[Collected data]
►

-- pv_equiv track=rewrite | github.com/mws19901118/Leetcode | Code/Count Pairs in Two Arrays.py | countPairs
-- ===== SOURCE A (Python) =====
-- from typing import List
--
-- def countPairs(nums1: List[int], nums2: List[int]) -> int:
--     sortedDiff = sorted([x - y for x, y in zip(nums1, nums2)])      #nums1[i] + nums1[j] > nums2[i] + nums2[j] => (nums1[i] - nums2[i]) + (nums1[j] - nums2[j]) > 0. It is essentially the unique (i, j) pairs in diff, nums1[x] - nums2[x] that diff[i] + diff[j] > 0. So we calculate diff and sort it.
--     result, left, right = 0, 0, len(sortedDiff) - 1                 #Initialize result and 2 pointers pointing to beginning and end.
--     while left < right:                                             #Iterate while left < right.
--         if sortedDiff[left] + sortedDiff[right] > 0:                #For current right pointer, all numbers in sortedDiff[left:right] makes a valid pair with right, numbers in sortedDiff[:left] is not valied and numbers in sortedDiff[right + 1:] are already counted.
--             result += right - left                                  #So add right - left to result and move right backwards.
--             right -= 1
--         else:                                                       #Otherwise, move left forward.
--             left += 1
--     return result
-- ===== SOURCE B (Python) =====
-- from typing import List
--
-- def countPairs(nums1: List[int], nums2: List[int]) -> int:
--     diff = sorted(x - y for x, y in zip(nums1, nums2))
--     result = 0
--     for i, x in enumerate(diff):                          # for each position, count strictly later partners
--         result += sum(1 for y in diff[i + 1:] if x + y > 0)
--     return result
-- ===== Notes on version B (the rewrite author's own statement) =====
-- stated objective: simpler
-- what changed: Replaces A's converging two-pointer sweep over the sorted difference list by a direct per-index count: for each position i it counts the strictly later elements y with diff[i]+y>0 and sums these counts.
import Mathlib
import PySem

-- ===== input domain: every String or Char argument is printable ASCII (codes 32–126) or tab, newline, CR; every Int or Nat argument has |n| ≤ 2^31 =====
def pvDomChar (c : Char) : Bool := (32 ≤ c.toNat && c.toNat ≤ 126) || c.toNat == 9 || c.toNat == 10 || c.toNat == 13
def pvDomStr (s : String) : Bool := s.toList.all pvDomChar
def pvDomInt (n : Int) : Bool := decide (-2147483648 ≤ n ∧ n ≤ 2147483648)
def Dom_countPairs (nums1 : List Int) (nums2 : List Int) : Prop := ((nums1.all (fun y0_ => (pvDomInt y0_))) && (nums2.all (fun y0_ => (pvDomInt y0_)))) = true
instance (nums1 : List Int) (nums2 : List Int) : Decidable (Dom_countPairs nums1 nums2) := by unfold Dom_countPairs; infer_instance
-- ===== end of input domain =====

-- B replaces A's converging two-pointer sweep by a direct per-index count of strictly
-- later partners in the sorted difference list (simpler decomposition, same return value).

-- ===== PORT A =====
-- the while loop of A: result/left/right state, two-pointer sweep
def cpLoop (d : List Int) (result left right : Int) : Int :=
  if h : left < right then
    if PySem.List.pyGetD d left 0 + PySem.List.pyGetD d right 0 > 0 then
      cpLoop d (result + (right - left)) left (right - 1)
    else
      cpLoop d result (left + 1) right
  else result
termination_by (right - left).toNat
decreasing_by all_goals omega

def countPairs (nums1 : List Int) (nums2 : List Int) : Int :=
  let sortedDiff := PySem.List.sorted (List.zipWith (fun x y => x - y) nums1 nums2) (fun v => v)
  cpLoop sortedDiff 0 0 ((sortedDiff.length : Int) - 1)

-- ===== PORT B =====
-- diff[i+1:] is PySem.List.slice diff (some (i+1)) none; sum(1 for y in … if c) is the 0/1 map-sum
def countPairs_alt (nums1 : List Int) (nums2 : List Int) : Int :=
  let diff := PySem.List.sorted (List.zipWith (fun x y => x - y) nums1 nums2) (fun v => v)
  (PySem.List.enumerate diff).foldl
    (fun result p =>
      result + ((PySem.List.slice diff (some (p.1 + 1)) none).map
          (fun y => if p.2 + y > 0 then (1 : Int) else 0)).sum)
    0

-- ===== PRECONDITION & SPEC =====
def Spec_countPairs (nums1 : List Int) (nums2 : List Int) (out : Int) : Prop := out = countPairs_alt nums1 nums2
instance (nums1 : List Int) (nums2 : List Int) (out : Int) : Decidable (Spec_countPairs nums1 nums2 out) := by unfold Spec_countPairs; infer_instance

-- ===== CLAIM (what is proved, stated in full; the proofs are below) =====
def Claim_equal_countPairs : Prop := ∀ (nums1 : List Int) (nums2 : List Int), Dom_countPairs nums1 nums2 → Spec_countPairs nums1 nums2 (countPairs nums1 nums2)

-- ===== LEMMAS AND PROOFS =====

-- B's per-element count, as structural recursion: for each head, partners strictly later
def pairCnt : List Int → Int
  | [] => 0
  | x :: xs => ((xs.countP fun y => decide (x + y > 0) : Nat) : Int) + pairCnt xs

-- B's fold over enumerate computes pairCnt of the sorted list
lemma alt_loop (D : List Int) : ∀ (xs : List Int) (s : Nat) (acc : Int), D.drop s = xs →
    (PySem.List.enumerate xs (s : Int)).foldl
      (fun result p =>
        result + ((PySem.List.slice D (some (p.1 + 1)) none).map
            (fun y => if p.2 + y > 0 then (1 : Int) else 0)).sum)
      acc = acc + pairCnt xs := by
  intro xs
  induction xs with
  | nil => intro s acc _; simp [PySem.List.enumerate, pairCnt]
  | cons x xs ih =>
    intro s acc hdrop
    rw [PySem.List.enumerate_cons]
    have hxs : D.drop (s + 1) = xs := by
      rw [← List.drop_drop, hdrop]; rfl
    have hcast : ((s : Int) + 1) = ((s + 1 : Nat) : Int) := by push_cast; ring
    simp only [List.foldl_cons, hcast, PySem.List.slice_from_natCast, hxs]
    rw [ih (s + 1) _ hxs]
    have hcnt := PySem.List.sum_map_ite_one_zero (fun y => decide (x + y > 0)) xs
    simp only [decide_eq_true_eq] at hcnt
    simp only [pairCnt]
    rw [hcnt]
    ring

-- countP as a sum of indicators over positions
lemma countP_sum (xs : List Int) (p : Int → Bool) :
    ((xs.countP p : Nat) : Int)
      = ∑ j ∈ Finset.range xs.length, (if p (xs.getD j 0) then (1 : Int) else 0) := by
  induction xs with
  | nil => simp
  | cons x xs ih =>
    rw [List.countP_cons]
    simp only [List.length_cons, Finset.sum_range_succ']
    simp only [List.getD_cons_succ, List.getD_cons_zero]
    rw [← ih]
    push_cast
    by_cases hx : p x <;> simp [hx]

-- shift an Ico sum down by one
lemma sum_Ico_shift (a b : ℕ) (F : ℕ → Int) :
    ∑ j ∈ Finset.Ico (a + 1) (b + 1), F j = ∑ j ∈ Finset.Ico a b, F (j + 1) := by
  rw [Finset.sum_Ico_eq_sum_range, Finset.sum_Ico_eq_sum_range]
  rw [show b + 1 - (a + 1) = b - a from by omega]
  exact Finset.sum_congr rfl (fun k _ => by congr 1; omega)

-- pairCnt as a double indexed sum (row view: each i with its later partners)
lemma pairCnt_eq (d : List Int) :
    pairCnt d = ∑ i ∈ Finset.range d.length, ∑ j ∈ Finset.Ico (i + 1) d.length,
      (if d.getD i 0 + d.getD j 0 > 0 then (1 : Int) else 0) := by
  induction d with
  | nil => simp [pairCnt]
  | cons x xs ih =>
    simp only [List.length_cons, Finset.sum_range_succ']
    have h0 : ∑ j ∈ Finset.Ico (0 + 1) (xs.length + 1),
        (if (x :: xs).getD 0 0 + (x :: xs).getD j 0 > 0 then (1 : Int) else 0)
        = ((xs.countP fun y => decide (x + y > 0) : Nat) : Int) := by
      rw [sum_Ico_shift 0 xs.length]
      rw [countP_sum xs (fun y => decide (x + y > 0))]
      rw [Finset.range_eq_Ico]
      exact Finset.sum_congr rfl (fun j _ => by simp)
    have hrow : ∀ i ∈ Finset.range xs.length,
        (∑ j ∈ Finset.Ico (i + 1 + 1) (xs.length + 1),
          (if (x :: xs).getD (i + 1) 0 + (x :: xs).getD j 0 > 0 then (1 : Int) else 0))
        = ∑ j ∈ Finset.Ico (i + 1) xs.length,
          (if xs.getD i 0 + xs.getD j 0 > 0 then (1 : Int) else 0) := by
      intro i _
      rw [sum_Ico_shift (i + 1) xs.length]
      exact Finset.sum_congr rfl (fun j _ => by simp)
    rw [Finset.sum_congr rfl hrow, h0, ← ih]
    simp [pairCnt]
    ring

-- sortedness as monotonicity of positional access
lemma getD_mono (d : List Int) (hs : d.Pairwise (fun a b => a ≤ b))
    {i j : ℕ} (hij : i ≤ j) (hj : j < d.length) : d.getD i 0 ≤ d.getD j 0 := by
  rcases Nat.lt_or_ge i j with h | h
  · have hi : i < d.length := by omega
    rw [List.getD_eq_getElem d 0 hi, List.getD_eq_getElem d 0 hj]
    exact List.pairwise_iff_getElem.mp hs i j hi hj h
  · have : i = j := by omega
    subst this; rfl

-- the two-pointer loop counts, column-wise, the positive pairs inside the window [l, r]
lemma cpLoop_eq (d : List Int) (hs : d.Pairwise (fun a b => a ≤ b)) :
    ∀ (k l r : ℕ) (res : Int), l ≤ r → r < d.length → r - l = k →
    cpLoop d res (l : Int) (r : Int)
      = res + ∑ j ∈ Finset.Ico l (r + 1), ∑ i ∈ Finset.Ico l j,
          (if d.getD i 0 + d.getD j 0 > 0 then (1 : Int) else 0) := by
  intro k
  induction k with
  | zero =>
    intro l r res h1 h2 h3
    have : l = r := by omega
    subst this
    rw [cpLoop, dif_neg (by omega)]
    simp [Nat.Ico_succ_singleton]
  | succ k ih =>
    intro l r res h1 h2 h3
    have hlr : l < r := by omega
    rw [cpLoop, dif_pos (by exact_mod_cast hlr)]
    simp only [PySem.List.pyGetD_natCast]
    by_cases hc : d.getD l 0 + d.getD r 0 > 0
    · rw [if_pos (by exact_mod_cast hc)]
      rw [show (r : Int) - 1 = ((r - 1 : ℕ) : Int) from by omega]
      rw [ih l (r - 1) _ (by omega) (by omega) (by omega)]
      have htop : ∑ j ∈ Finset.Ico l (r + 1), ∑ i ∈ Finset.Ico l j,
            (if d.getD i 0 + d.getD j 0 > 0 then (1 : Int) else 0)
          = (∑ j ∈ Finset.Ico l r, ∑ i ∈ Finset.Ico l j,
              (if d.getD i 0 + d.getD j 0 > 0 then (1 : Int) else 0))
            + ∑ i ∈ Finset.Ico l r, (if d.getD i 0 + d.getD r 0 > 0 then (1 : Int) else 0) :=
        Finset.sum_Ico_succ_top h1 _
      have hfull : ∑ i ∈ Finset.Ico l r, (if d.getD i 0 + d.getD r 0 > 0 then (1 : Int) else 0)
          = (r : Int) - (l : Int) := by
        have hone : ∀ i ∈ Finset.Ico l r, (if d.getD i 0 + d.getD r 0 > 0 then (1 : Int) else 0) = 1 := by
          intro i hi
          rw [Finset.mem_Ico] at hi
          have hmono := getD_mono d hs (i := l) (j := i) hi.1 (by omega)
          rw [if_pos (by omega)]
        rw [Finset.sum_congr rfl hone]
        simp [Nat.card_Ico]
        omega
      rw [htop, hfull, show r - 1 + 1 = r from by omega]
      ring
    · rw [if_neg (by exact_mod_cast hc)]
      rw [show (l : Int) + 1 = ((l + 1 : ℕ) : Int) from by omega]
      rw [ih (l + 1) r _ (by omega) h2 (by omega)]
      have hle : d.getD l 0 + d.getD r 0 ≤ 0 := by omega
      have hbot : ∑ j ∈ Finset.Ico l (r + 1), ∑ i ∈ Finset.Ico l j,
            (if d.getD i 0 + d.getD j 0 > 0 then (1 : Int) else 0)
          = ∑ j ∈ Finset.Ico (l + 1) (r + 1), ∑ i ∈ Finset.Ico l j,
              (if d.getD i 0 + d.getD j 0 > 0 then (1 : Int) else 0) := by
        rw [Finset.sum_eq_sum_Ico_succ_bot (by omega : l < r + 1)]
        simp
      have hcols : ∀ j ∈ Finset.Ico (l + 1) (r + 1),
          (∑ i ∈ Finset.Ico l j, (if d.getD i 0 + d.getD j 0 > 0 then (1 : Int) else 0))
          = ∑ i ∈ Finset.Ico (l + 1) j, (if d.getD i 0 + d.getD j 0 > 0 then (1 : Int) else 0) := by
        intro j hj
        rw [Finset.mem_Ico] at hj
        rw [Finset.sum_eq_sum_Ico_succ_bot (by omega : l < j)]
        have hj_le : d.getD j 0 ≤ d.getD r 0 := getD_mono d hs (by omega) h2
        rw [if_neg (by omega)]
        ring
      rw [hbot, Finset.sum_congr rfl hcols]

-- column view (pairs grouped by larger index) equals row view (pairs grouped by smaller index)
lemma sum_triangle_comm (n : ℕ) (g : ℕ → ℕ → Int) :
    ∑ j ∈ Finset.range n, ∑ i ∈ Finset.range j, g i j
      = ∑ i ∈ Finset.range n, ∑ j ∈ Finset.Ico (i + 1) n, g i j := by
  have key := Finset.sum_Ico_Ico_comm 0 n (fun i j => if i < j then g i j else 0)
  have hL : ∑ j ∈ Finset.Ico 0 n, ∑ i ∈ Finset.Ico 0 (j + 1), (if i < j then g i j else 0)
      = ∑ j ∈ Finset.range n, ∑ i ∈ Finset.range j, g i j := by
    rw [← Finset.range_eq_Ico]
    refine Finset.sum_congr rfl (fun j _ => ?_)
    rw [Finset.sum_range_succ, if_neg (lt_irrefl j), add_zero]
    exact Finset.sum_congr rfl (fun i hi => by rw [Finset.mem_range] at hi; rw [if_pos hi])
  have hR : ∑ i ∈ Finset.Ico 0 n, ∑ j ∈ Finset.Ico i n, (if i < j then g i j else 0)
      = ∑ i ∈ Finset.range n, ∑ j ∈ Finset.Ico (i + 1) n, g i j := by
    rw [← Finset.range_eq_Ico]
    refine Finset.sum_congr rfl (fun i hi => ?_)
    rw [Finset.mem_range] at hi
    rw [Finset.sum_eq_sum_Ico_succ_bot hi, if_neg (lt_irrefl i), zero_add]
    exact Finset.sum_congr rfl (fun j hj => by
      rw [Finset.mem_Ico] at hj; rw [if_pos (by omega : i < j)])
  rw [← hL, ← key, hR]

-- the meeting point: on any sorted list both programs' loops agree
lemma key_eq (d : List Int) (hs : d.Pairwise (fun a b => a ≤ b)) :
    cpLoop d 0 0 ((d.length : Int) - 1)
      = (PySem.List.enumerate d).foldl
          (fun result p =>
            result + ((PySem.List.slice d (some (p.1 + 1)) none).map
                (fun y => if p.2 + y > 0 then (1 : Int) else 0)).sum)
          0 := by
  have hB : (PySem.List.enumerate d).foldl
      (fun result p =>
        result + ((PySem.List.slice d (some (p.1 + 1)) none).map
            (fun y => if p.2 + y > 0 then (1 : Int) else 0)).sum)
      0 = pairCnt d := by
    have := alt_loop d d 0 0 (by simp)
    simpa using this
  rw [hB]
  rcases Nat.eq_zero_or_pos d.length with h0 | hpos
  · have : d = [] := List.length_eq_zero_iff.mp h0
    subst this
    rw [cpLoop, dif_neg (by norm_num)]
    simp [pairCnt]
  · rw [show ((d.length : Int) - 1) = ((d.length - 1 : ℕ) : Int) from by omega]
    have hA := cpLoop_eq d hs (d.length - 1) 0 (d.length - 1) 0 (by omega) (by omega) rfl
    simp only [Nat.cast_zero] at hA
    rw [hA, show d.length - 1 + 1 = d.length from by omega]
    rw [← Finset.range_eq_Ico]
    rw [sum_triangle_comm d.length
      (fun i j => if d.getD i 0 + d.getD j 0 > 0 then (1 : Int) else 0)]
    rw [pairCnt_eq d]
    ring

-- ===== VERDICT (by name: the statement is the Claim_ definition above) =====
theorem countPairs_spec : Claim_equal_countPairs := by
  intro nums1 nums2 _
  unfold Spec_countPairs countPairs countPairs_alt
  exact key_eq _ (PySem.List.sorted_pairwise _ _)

◄

# Brief
Would you please repeat exactly the lines above, starting at the line with "rw [Finset.sum_eq_sum_Ico_succ_bot (by omega : l < j)]" and stopping at the line with "rw [Finset.sum_range_succ, if_neg", both included?

# Reply to the task
        rw [Finset.sum_eq_sum_Ico_succ_bot (by omega : l < j)]
        have hj_le : d.getD j 0 ≤ d.getD r 0 := getD_mono d hs (by omega) h2
        rw [if_neg (by omega)]
        ring
      rw [hbot, Finset.sum_congr rfl hcols]

-- column view (pairs grouped by larger index) equals row view (pairs grouped by smaller index)
lemma sum_triangle_comm (n : ℕ) (g : ℕ → ℕ → Int) :
    ∑ j ∈ Finset.range n, ∑ i ∈ Finset.range j, g i j
      = ∑ i ∈ Finset.range n, ∑ j ∈ Finset.Ico (i + 1) n, g i j := by
  have key := Finset.sum_Ico_Ico_comm 0 n (fun i j => if i < j then g i j else 0)
  have hL : ∑ j ∈ Finset.Ico 0 n, ∑ i ∈ Finset.Ico 0 (j + 1), (if i < j then g i j else 0)
      = ∑ j ∈ Finset.range n, ∑ i ∈ Finset.range j, g i j := by
    rw [← Finset.range_eq_Ico]
    refine Finset.sum_congr rfl (fun j _ => ?_)
    rw [Finset.sum_range_succ, if_neg (lt_irrefl j), add_zero]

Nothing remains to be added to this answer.